JOINT STATEMENT OF ISSUE:
Shipwrights Sheehan and Glynn held regular assignments with rest days Saturday and Sunday. On Thursday, 3 March 1983 the Company informed the Brotherhood Local Chairman that two positions were being established with rest days Monday and Tuesday. Shipwrights Sheehan and Glynn were assigned to the new positions in accordance with the provisions of Rule 23.12 of Agreement 12.1.
Shipwrights Sheehan and Glynn worked Saturday and Sunday, 5 and 6 March and did not work on Monday and Tuesday, 7 and 8 March. On Wednesday 9 March they were informed that their positions were discontinued and that they were to return to their previous positions with Saturday and Sunday rest days.
The Brotherhood contends the Company has violated Rules 2.3, 2.6, and 2.7 of Agreement 12.1 and requests payment of punitive overtime rates for 5 and 6 March. The Brotherhood contends the company has laid off Shipwrights Sheehan and Glynn on 7 and 8 March in violation of Rule 5.12 in order to equalize the overtime worked under Rule 2.3 on 5 and 6 March. The Brotherhood requests eight hours pro rata payment for 7 and 8 March.
The Company disagrees with the Brotherhood’s contentions and has declined the payment requested by the Brotherhood.
At the hearing of this matter, the Brotherhood advanced the argument that the claim should be paid under Rule 28.11 of the collective agreement, since the Company had not replied to the grievance within the time set out in the collective agreement. Rule 28.11 provides that where a grievance is based only on a time claim and a decision is not rendered by the designated officer of the Company at Steps I or II within the time limits specified, the time claim will be paid. In the circumstances of this case, it is my view that the claim is not required to be paid, under Rule 28.11. The reasons for this will appear when the history of the grievance in relation to the provisions of the grievance procedure is considered.
Following oral discussion of the grievance with the immediate supervisor (the procedure contemplated by Rule 28.6), the grievance was then submitted in written form (as contemplated by Rule 28.7), on March 11. Rule 28.8 requires that such a grievance be answered in writing within 28 calendar days. The company’s reply was made on April 7, which was within the time limits, but was not received until April 11, which was beyond the time limits. A "reply" in this context means, I think, a communicated reply, so that the reply in this case was late. Rule 28.11, however, does not provide for payment of claims where a reply is late in the case of a written grievance under Rule 28.7. Rather, it deals with delays at Step I and Step II, which are the steps designated in Rule 28.15. The Brotherhood raised its claim under Rule 28.11 on April 28, submitting its appeal from the rejection of that claim. That appeal, which the Company correctly characterized as constituting the Step I appeal, was rejected on May 11, and a Step II appeal was made on June 7. That appeal did not advance the Rule 28.11 claim. No such claim was made in the reference of this matter to arbitration on October 3, nor does it appear in the Joint Statement of Issue.

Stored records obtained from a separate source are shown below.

-- pv_equiv track=rewrite | github.com/ladokp/aoc2021 | solution/aoc_day_08.py | _parse
-- ===== SOURCE A (Python) =====
-- def _parse(puzzle_input):
--     """Parse input"""
--     inputs = []
--     outputs = []
--     for line in puzzle_input.split("\n"):
--         input_str, output_str = line.split(" | ")
--         inputs.append([input_ for input_ in input_str.split()])
--         outputs.append([output_ for output_ in output_str.split()])
--     return inputs, outputs
-- ===== SOURCE B (Python) =====
-- def _parse(puzzle_input):
--     """Parse input"""
--     def rec(lines):
--         if not lines:
--             return [], []
--         line = lines[0]
--         cut = line.index(" | ")
--         ins, outs = rec(lines[1:])
--         return [line[:cut].split()] + ins, [line[cut + 3:].split()] + outs
--
--     return rec(puzzle_input.split("\n"))
-- ===== Notes on version B (the rewrite author's own statement) =====
-- stated objective: alternative
-- what changed: B is recursive instead of iterative and cuts each line with str.partition(' | ') (find the separator once, slice) instead of A's two-way unpack of str.split, consing the two result lists on the way out of the recursion instead of appending to two accumulators.
import Mathlib
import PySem

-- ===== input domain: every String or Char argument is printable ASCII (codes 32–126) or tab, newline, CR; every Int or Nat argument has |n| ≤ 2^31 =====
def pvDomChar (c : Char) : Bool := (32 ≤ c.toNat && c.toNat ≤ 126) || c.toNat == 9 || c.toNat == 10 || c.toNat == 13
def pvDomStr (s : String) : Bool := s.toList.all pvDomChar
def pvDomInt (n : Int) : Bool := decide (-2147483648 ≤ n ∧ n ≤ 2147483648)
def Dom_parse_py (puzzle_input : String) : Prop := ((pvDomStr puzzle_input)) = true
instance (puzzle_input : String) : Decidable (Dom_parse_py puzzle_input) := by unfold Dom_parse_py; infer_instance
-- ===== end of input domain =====

-- B parses recursively: each line is cut by index(" | ") + two slices instead of the
-- two-way unpack of split, and results are built by consing on the way out of the recursion
-- instead of A's loop appending to two accumulators; same cost, different decomposition.


-- ===== PORT A =====
-- literal port of A: one loop over the lines, appending to the two accumulators.
-- Python's 'input_str, output_str = line.split(" | ")' raises ValueError unless the split has
-- exactly two parts; Pre_parse_py excludes those inputs (getD only makes the port total).
def parse_py (puzzle_input : String) : List (List String) × List (List String) :=
  ((PySem.Str.split? puzzle_input "\n").getD []).foldl
    (fun acc line =>
      let parts := (PySem.Str.split? line " | ").getD []
      (acc.1 ++ [PySem.Str.split₀ (parts.getD 0 "")],
       acc.2 ++ [PySem.Str.split₀ (parts.getD 1 "")]))
    ([], [])

-- ===== PORT B =====
-- per-line cut: 'cut = line.index(" | ")' then the two slices line[:cut], line[cut+3:].
-- Python's .index raises ValueError when find = -1; Pre_parse_py excludes those inputs
-- (the slices below are applied to find's raw result only to keep the port total there).
def pvIndexCut (line : String) : String × String :=
  let cs := line.toList
  let i := PySem.Str.find line " | "
  (String.ofList (PySem.List.slice cs none (some i)),
   String.ofList (PySem.List.slice cs (some (i + 3)) none))

-- port of B's inner 'rec': structural recursion over the lines, consing the two results.
def parse_py_alt_rec (lines : List String) : List (List String) × List (List String) :=
  match lines with
  | [] => ([], [])
  | line :: rest =>
    let p := pvIndexCut line
    let r := parse_py_alt_rec rest
    (PySem.Str.split₀ p.1 :: r.1, PySem.Str.split₀ p.2 :: r.2)

def parse_py_alt (puzzle_input : String) : List (List String) × List (List String) :=
  parse_py_alt_rec ((PySem.Str.split? puzzle_input "\n").getD [])

-- ===== PRECONDITION & SPEC =====
-- Pre_ excludes exactly the inputs where Python A raises ValueError from the two-way
-- unpack: some line whose split on " | " does not have exactly two parts.
def Pre_parse_py (puzzle_input : String) : Prop :=
  ∀ line ∈ (PySem.Str.split? puzzle_input "\n").getD [],
    ((PySem.Str.split? line " | ").getD []).length = 2
instance (puzzle_input : String) : Decidable (Pre_parse_py puzzle_input) := by
  unfold Pre_parse_py; infer_instance
def pvWitness_parse_py : String := "ab cd | ef\ngh | ij kl"
def Spec_parse_py (puzzle_input : String) (out : List (List String) × List (List String)) : Prop := out = parse_py_alt puzzle_input
instance (puzzle_input : String) (out : List (List String) × List (List String)) : Decidable (Spec_parse_py puzzle_input out) := by unfold Spec_parse_py; infer_instance

-- ===== CLAIM (what is proved, stated in full; the proofs are below) =====
def Claim_equal_parse_py : Prop := ∀ (puzzle_input : String), Dom_parse_py puzzle_input → Pre_parse_py puzzle_input → Spec_parse_py puzzle_input (parse_py puzzle_input)

-- ===== LEMMAS AND PROOFS =====

theorem pv_find_go_offset (sub l : List Char) (k : Nat) :
    PySem.Chars.find.go sub l k =
      if PySem.Chars.find.go sub l 0 = -1 then -1
      else PySem.Chars.find.go sub l 0 + k := by
  induction l generalizing k with
  | nil =>
    simp only [PySem.Chars.find.go]
    by_cases h : sub.isEmpty <;> simp [h]
  | cons c rest ih =>
    simp only [PySem.Chars.find.go]
    by_cases hp : sub.isPrefixOf (c :: rest) = true
    · simp [hp]
    · rw [if_neg hp, if_neg hp, ih (k+1), ih (0+1)]
      have hnn : -1 ≤ PySem.Chars.find rest sub := PySem.Chars.neg_one_le_find rest sub
      simp only [PySem.Chars.find] at hnn
      split_ifs <;> first | (push_cast at *; omega) | simp_all

theorem pv_find_nil (sep : List Char) (hsep : sep ≠ []) : PySem.Chars.find [] sep = -1 := by
  simp [PySem.Chars.find, PySem.Chars.find.go, List.isEmpty_iff, hsep]

theorem pv_find_cons (sep : List Char) (c : Char) (rest : List Char) :
    PySem.Chars.find (c :: rest) sep =
      if sep.isPrefixOf (c :: rest) = true then 0
      else if PySem.Chars.find rest sep = -1 then -1 else PySem.Chars.find rest sep + 1 := by
  simp only [PySem.Chars.find, PySem.Chars.find.go]
  by_cases hp : sep.isPrefixOf (c :: rest) = true
  · simp [hp]
  · rw [if_neg hp, if_neg hp, pv_find_go_offset sep rest (0+1)]
    split_ifs <;> simp

theorem pv_go_spec (sep : List Char) (hsep : sep ≠ []) :
    ∀ (n : Nat) (l : List Char), l.length ≤ n → ∀ (fuel : Nat), l.length < fuel →
      ∀ (cur : List Char) (acc : List (List Char)),
    PySem.Chars.splitOn.go sep fuel l cur acc =
      acc.reverse ++
        (if PySem.Chars.find l sep = -1 then [cur.reverse ++ l]
         else (cur.reverse ++ l.take (PySem.Chars.find l sep).toNat) ::
              PySem.Chars.splitOn (l.drop ((PySem.Chars.find l sep).toNat + sep.length)) sep) := by
  intro n
  induction n with
  | zero =>
    intro l hl fuel hf cur acc
    have : l = [] := List.length_eq_zero_iff.mp (Nat.le_zero.mp hl)
    subst this
    obtain ⟨f, rfl⟩ : ∃ f, fuel = f + 1 := ⟨fuel - 1, by omega⟩
    simp [PySem.Chars.splitOn.go, pv_find_nil sep hsep]
  | succ n ih =>
    intro l hl fuel hf cur acc
    obtain ⟨f, rfl⟩ : ∃ f, fuel = f + 1 := ⟨fuel - 1, by omega⟩
    match l with
    | [] => simp [PySem.Chars.splitOn.go, pv_find_nil sep hsep]
    | c :: rest =>
      have hsl : 1 ≤ sep.length := by
        cases sep with | nil => exact absurd rfl hsep | cons a b => simp
      simp only [PySem.Chars.splitOn.go]
      by_cases hp : sep.isPrefixOf (c :: rest) = true
      · rw [if_pos hp]
        have hlen : ((c :: rest).drop sep.length).length ≤ n := by
          simp at hl ⊢; omega
        have hfu : ((c :: rest).drop sep.length).length < f := by
          simp at hf ⊢; omega
        rw [ih _ hlen f hfu [] (cur.reverse :: acc)]
        have hsplit : PySem.Chars.splitOn ((c :: rest).drop sep.length) sep =
            (if PySem.Chars.find ((c :: rest).drop sep.length) sep = -1
             then [((c :: rest).drop sep.length)]
             else (((c :: rest).drop sep.length).take
                     (PySem.Chars.find ((c :: rest).drop sep.length) sep).toNat) ::
                  PySem.Chars.splitOn (((c :: rest).drop sep.length).drop
                     ((PySem.Chars.find ((c :: rest).drop sep.length) sep).toNat + sep.length)) sep) := by
          have := ih ((c :: rest).drop sep.length) hlen (((c :: rest).drop sep.length).length + 1)
            (by omega) [] []
          simpa [PySem.Chars.splitOn] using this
        rw [pv_find_cons sep c rest, if_pos hp]
        simp only [List.reverse_nil, List.nil_append, ← hsplit]
        simp
      · rw [if_neg hp]
        have hlen : rest.length ≤ n := by simp at hl; omega
        have hfu : rest.length < f := by simp at hf; omega
        rw [ih rest hlen f hfu (c :: cur) acc]
        rw [pv_find_cons sep c rest, if_neg hp]
        have hnn : -1 ≤ PySem.Chars.find rest sep := PySem.Chars.neg_one_le_find rest sep
        by_cases h0 : PySem.Chars.find rest sep = -1
        · simp [h0]
        · have hpos : 0 ≤ PySem.Chars.find rest sep := by omega
          have h1 : ¬ (PySem.Chars.find rest sep + 1 = -1) := by omega
          rw [if_neg h0, if_neg h0, if_neg h1]
          have htn : (PySem.Chars.find rest sep + 1).toNat
              = (PySem.Chars.find rest sep).toNat + 1 := by omega
          have hd : (PySem.Chars.find rest sep).toNat + 1 + sep.length
              = ((PySem.Chars.find rest sep).toNat + sep.length) + 1 := by omega
          simp [htn, hd, List.drop_succ_cons]

theorem pv_splitOn_cons (l sep : List Char) (hsep : sep ≠ []) :
    PySem.Chars.splitOn l sep =
      if PySem.Chars.find l sep = -1 then [l]
      else l.take (PySem.Chars.find l sep).toNat ::
           PySem.Chars.splitOn (l.drop ((PySem.Chars.find l sep).toNat + sep.length)) sep := by
  have := pv_go_spec sep hsep l.length l (le_refl _) (l.length + 1) (by omega) [] []
  simpa [PySem.Chars.splitOn] using this

theorem pv_splitOn_ne_nil (l sep : List Char) (hsep : sep ≠ []) :
    PySem.Chars.splitOn l sep ≠ [] := by
  rw [pv_splitOn_cons l sep hsep]; split_ifs <;> simp

theorem pv_line_agree (line : String)
    (h : ((PySem.Str.split? line " | ").getD []).length = 2) :
    (PySem.Str.split₀ (((PySem.Str.split? line " | ").getD []).getD 0 ""),
     PySem.Str.split₀ (((PySem.Str.split? line " | ").getD []).getD 1 "")) =
    (PySem.Str.split₀ (pvIndexCut line).1,
     PySem.Str.split₀ (pvIndexCut line).2) := by
  have hS : (" | " : String).toList = [' ', '|', ' '] := by decide
  have hsep : ([' ', '|', ' '] : List Char) ≠ [] := by decide
  have hnn : -1 ≤ PySem.Chars.find line.toList [' ', '|', ' '] :=
    PySem.Chars.neg_one_le_find _ _
  simp only [PySem.Str.split?, PySem.Chars.split?, hS, List.isEmpty_iff, if_neg hsep,
    Option.map_some, Option.getD_some] at h ⊢
  rw [pv_splitOn_cons _ _ hsep] at h ⊢
  by_cases h0 : PySem.Chars.find line.toList [' ', '|', ' '] = -1
  · simp [h0] at h
  · have hpos : 0 ≤ PySem.Chars.find line.toList [' ', '|', ' '] := by omega
    rw [if_neg h0] at h ⊢
    rw [pv_splitOn_cons _ _ hsep] at h ⊢
    by_cases h1 : PySem.Chars.find
        (line.toList.drop ((PySem.Chars.find line.toList [' ', '|', ' ']).toNat + 3))
        [' ', '|', ' '] = -1
    · rw [show ([' ', '|', ' '] : List Char).length = 3 from rfl] at h ⊢
      rw [if_pos h1] at h ⊢
      simp only [pvIndexCut, PySem.Str.find_eq, hS]
      rw [PySem.List.slice_to _ hpos, PySem.List.slice_from _ (by omega)]
      simp
      congr 3
      omega
    · rw [show ([' ', '|', ' '] : List Char).length = 3 from rfl] at h
      rw [if_neg h1] at h
      have hne := pv_splitOn_ne_nil
        ((line.toList.drop ((PySem.Chars.find line.toList [' ', '|', ' ']).toNat + 3)).drop
          ((PySem.Chars.find (line.toList.drop
              ((PySem.Chars.find line.toList [' ', '|', ' ']).toNat + 3)) [' ', '|', ' ']).toNat
            + 3)) _ hsep
      simp only [List.drop_drop] at hne
      simp at h
      exact absurd h hne

-- the loop shape: A's dual-append foldl equals B's consing recursion, given per-line agreement.
theorem pv_fold_eq_rec (lines : List String) (i o : List (List String))
    (h : ∀ line ∈ lines, ((PySem.Str.split? line " | ").getD []).length = 2) :
    lines.foldl
      (fun acc line =>
        let parts := (PySem.Str.split? line " | ").getD []
        (acc.1 ++ [PySem.Str.split₀ (parts.getD 0 "")],
         acc.2 ++ [PySem.Str.split₀ (parts.getD 1 "")]))
      (i, o)
      = (i ++ (parse_py_alt_rec lines).1, o ++ (parse_py_alt_rec lines).2) := by
  induction lines generalizing i o with
  | nil => simp [parse_py_alt_rec]
  | cons line rest ih =>
    have hl := pv_line_agree line (h line (by simp))
    have h1 := congrArg Prod.fst hl
    have h2 := congrArg Prod.snd hl
    simp only at h1 h2
    simp only [List.foldl_cons, parse_py_alt_rec]
    rw [ih _ _ (fun l hm => h l (by simp [hm]))]
    simp only [List.getD] at h1 h2
    simp [h1, h2]

-- ===== VERDICT (by name: the statement is the Claim_ definition above) =====
theorem parse_py_spec : Claim_equal_parse_py := by
  intro s _ hpre
  unfold Spec_parse_py parse_py parse_py_alt
  exact pv_fold_eq_rec _ [] [] hpre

From all of the foregoing, it would appear that any Rule 28.11 claim has been waived, and that in any event such claim would not be well founded in the circumstances, since there appears to have been no delay in the Step I and Step II replies, with, which Rule 28.11 deals. I do not comment on the question whether or not the grievance in the instant case is properly to be characterized as one "based only on a time claim", as that question was not addressed by the parties.
The grievance is, therefore, to be dealt with on its merits. The thrust of the grievance is that the grievors were required to work at straight time on their rest days, and that they were laid off on regular work days to equalize the time. The company’s position is that the grievors simply went from one assignment, with certain rest days, to another, with different rest days. In essence, the Brotherhood’s case is that the change in assignment was a mere form to avoid payment of overtime for what was in reality overtime work.
As set out in the Joint Statement, the grievors were assigned to new positions in accordance with Rule 23.12. Rule 23 deals with seniority, and Rule 23.12 provides as follows:
23.12 When vacancies occur or new jobs are created or additional staff is required in a classification, in the respective crafts for an expected period of less than 90 calendar days, such vacancies or new positions may be claimed by the senior qualified employees from the respective point within the home seniority terminal desiring same; the local committee to be consulted in each case.
Employees assigned to fill positions under this Rule 23.12 shall be considered as temporarily assigned and on completion of such temporary positions they shall be returned to their former basic regular assignments. For the purpose of this clause annual vacation relief, leave of absence, sickness, injury, etc., shall be positions coming under the scope of this Rule 23.12.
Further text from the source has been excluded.